Dr Bob Rotella wrote a great guide to playing golf called ‘Golf Is Not A Game Of Perfect.’ The theme that runs through the whole book is the importance of taking the rough with the smooth and accepting that sometimes a perfectly struck shot will have a bad outcome. The ball may take a funny bounce and end up in the rough or a bunker. The opposite is also true. My own golfing experience tells me that a duffed iron shot that runs along the ground and comes to rest a few feet from the hole may not feel as satisfying as a sweetly struck one that flies through the air and lands delicately but the end result is the same. As they say, there’s no room for pretty pictures on the scorecard.

Rotella’s book is as much a self-help book as a golfing manual. It subtly teaches the reader to change his or her attitude to the game and, perhaps by extension, life. The message is, if you end up stuck behind the trees you can either sulk and whine about it or you can take your medicine and hack back out onto the fairway.

I am – or was – a terrible golfer. I haven’t played for years now but there was a period during which I was seduced by the game’s capricious charms. In that time, I learned a few uncomfortable truths about my own character, especially my inability to cope with injustice on the course, and I could throw the occasional tantrum.

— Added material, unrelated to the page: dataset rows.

-- pv_equiv track=rewrite | github.com/af654/Path-Planning-With-Gazebo | part2code/nearest_neighbors.py | resort_proximity_nodes
-- ===== SOURCE A (Python) =====
-- def resort_proximity_nodes(close_nodes, distances, index):
--     while index > 0 and distances[index] < distances[index - 1]:
--         temp = distances[index]
--         distances[index] = distances[index - 1]
--         distances[index - 1] = temp
--
--         temp_node = close_nodes[index]
--         close_nodes[index] = close_nodes[index - 1]
--         close_nodes[index - 1] = temp_node
--
--         index -= 1
--
--     return index
-- ===== SOURCE B (Python) =====
-- def resort_proximity_nodes(close_nodes, distances, index):
--     if index <= 0:
--         return index
--     val = distances[index]
--     node = close_nodes[index]
--     pos = index
--     while pos > 0 and val < distances[pos - 1]:
--         pos -= 1
--     distances[pos + 1:index + 1] = distances[pos:index]
--     close_nodes[pos + 1:index + 1] = close_nodes[pos:index]
--     distances[pos] = val
--     close_nodes[pos] = node
--     return pos
-- ===== Notes on version B (the rewrite author's own statement) =====
-- stated objective: alternative
-- what changed: Replaces the repeated-swap bubble loop with a read-only leftward scan that finds the landing slot, followed by one block shift via slice assignment and a single write of the saved element.
-- outside the precondition, e.g. on resort_proximity_nodes([], [1, 2], 1): A returns 1, B raises IndexError
import Mathlib
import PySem

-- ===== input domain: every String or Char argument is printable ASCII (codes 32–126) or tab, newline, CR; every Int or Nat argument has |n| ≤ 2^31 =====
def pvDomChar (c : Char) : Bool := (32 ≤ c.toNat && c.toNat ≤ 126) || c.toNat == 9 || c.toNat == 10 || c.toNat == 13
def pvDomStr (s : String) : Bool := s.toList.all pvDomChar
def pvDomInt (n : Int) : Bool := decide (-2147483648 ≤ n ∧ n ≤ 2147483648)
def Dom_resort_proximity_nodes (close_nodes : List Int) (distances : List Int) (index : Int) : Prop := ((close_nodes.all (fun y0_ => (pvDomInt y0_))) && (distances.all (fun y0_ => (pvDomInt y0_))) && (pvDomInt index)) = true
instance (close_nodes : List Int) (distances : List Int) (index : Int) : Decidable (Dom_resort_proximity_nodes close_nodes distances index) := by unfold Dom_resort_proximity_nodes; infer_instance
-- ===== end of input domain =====

-- B replaces A's swap-loop with a read-only scan for the landing slot plus one block move;
-- equivalence proved here is about the RETURN value only (both Pythons mutate the lists the same way,
-- which Lean's immutable ports do not model).


-- ===== PORT A =====
-- A's while loop: swap distances[i],distances[i-1] and close_nodes[i],close_nodes[i-1]
-- while index > 0 and distances[index] < distances[index-1]; the 'none' arms exit where Python raises.
def pvLoopA (cn d : List Int) (i : Int) : Int :=
  if _h : 0 < i then
    match PySem.List.pyGet? d i, PySem.List.pyGet? d (i - 1) with
    | some a, some b =>
        if a < b then
          let d' := PySem.List.pySetD (PySem.List.pySetD d i b) (i - 1) a
          let cn' :=
            match PySem.List.pyGet? cn i, PySem.List.pyGet? cn (i - 1) with
            | some x, some y => PySem.List.pySetD (PySem.List.pySetD cn i y) (i - 1) x
            | _, _ => cn
          pvLoopA cn' d' (i - 1)
        else i
    | _, _ => i
  else i
termination_by i.toNat
decreasing_by omega

def resort_proximity_nodes (close_nodes : List Int) (distances : List Int) (index : Int) : Int :=
  pvLoopA close_nodes distances index

-- ===== PORT B =====
-- B's scan phase: pos walks left while pos > 0 and val < distances[pos-1].
def pvFindPos (d : List Int) (val : Int) (pos : Int) : Int :=
  if _h : 0 < pos then
    match PySem.List.pyGet? d (pos - 1) with
    | some p => if val < p then pvFindPos d val (pos - 1) else pos
    | none => pos
  else pos
termination_by pos.toNat
decreasing_by omega

def resort_proximity_nodes_alt (close_nodes : List Int) (distances : List Int) (index : Int) : Int :=
  if index ≤ 0 then index
  else
    match PySem.List.pyGet? distances index, PySem.List.pyGet? close_nodes index with
    | some val, some _node =>
        -- the block moves (slice assignments) mutate the arrays only; the return value is pos:
        pvFindPos distances val index
    | _, _ => index   -- B raises IndexError here (outside Pre_)

-- ===== PRECONDITION & SPEC =====
-- Pre_ excludes inputs where either program raises IndexError: with index > 0 both read
-- distances[index] and (possibly) close_nodes[index], so both lists must be long enough;
-- it also excludes the corner index > 0, index < len(distances), len(close_nodes) ≤ index with no
-- swap needed, where A happens to return but B's upfront close_nodes[index] read raises (cited).
def Pre_resort_proximity_nodes (close_nodes : List Int) (distances : List Int) (index : Int) : Prop :=
  index ≤ 0 ∨ (index < distances.length ∧ index < close_nodes.length)
instance (close_nodes : List Int) (distances : List Int) (index : Int) : Decidable (Pre_resort_proximity_nodes close_nodes distances index) := by unfold Pre_resort_proximity_nodes; infer_instance
def pvWitness_resort_proximity_nodes : List Int × List Int × Int := ([10, 20, 30], [5, 9, 3], 2)

def Spec_resort_proximity_nodes (close_nodes : List Int) (distances : List Int) (index : Int) (out : Int) : Prop := out = resort_proximity_nodes_alt close_nodes distances index
instance (close_nodes : List Int) (distances : List Int) (index : Int) (out : Int) : Decidable (Spec_resort_proximity_nodes close_nodes distances index out) := by unfold Spec_resort_proximity_nodes; infer_instance

-- ===== CLAIM (what is proved, stated in full; the proofs are below) =====
def Claim_equal_resort_proximity_nodes : Prop := ∀ (close_nodes : List Int) (distances : List Int) (index : Int), Dom_resort_proximity_nodes close_nodes distances index → Pre_resort_proximity_nodes close_nodes distances index → Spec_resort_proximity_nodes close_nodes distances index (resort_proximity_nodes close_nodes distances index)

-- ===== LEMMAS AND PROOFS =====

-- pvFindPos only reads indices < pos, so lists agreeing below pos give the same result.
theorem pvFindPos_congr (d d' : List Int) (val : Int) (pos : Int)
    (hag : ∀ j : Int, 0 ≤ j → j < pos → PySem.List.pyGet? d j = PySem.List.pyGet? d' j) :
    pvFindPos d val pos = pvFindPos d' val pos := by
  by_cases h : 0 < pos
  · conv_lhs => rw [pvFindPos]
    conv_rhs => rw [pvFindPos]
    simp only [dif_pos h]
    rw [← hag (pos - 1) (by omega) (by omega)]
    cases hp : PySem.List.pyGet? d (pos - 1) with
    | none => rfl
    | some p =>
        by_cases hv : val < p
        · simp only [if_pos hv]
          exact pvFindPos_congr d d' val (pos - 1) (fun j h0 hj => hag j h0 (by omega))
        · simp only [if_neg hv]
  · conv_lhs => rw [pvFindPos]
    conv_rhs => rw [pvFindPos]
    simp [dif_neg h]
termination_by pos.toNat
decreasing_by omega

-- Main invariant: if distances[i] = val then A's loop from i returns B's scan position.
theorem loopA_eq_findPos (cn d : List Int) (i val : Int)
    (hi : 0 ≤ i) (hlen : i < (d.length : Int))
    (hval : PySem.List.pyGet? d i = some val) :
    pvLoopA cn d i = pvFindPos d val i := by
  by_cases h : 0 < i
  · rw [pvLoopA, pvFindPos]
    simp only [dif_pos h]
    rw [hval]
    have hprev : PySem.List.pyGet? d (i - 1) = some (d[(i - 1).toNat]'(by omega)) :=
      PySem.List.pyGet?_eq_some_getElem d (i := i - 1) (by omega) (by omega)
    rw [hprev]
    by_cases hv : val < d[(i - 1).toNat]'(by omega)
    · simp only [if_pos hv]
      set b := d[(i - 1).toNat]'(by omega) with hb
      set d' := PySem.List.pySetD (PySem.List.pySetD d i b) (i - 1) val with hd'
      have hset : d' = (d.set i.toNat b).set (i - 1).toNat val := by
        rw [hd', PySem.List.pySetD_of_nonneg d b (by omega),
            PySem.List.pySetD_of_nonneg (d.set i.toNat b) val (by omega)]
      have hlen' : d'.length = d.length := by simp [hset]
      have hget' : ∀ j : Int, 0 ≤ j → j < i - 1 →
          PySem.List.pyGet? d' j = PySem.List.pyGet? d j := by
        intro j h0 hj
        rw [hset, PySem.List.pyGet?_of_nonneg _ h0, PySem.List.pyGet?_of_nonneg d h0,
            List.getElem?_set_ne (by omega), List.getElem?_set_ne (by omega)]
      have hval' : PySem.List.pyGet? d' (i - 1) = some val := by
        rw [hset, PySem.List.pyGet?_of_nonneg _ (by omega),
            List.getElem?_set_self (by simp; omega)]
      have ih := loopA_eq_findPos
        (match PySem.List.pyGet? cn i, PySem.List.pyGet? cn (i - 1) with
         | some x, some y => PySem.List.pySetD (PySem.List.pySetD cn i y) (i - 1) x
         | _, _ => cn) d' (i - 1) val (by omega) (by rw [hlen']; omega) hval'
      rw [ih]
      exact pvFindPos_congr d' d val (i - 1) (fun j h0 hj => (hget' j h0 hj))
    · simp only [if_neg hv]
  · rw [pvLoopA, pvFindPos]
    simp [dif_neg h]
termination_by i.toNat
decreasing_by omega

-- ===== VERDICT (by name: the statement is the Claim_ definition above) =====
theorem resort_proximity_nodes_spec : Claim_equal_resort_proximity_nodes := by
  intro cn d i _hdom hpre
  unfold Spec_resort_proximity_nodes resort_proximity_nodes resort_proximity_nodes_alt
  by_cases h : i ≤ 0
  · rw [if_pos h, pvLoopA]
    simp only [dif_neg (by omega : ¬ 0 < i)]
  · rw [if_neg h]
    rcases hpre with hpre | ⟨hd, hc⟩
    · omega
    · have hvd : PySem.List.pyGet? d i = some (d[i.toNat]'(by omega)) :=
        PySem.List.pyGet?_eq_some_getElem d (i := i) (by omega) (by omega)
      have hvc : PySem.List.pyGet? cn i = some (cn[i.toNat]'(by omega)) :=
        PySem.List.pyGet?_eq_some_getElem cn (i := i) (by omega) (by omega)
      rw [hvd, hvc]
      exact loopA_eq_findPos cn d i _ (by omega) (by omega) hvd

The Shaun Ryder Cup was a short-lived competition – with perhaps three or four editions held over a couple of years. All the games were finely balanced thanks to the handicap system that allows players of different abilities to enjoy a meaningful contest.

It has always fascinated me that such a conservative sport would have adopted what is basically a socialist model – a system that helps the weak to compete against the strong. Drive into the car park at any golf club in Britain and look at the cars and you’ll see evidence of hard-earned and well-enjoyed status. And yet on the golf course the playing field is deliberately levelled for the benefit of all. A poor player enjoying a good day can beat a far superior player who is performing below par and everyone can go home happy.

If you’re wondering what happened to the Shaun Ryder Cup, it lives in a box in a cupboard in my office. When the competition was inaugurated it was decided by the founding fathers that the first winners should keep the trophy on a permanent basis. Naturally.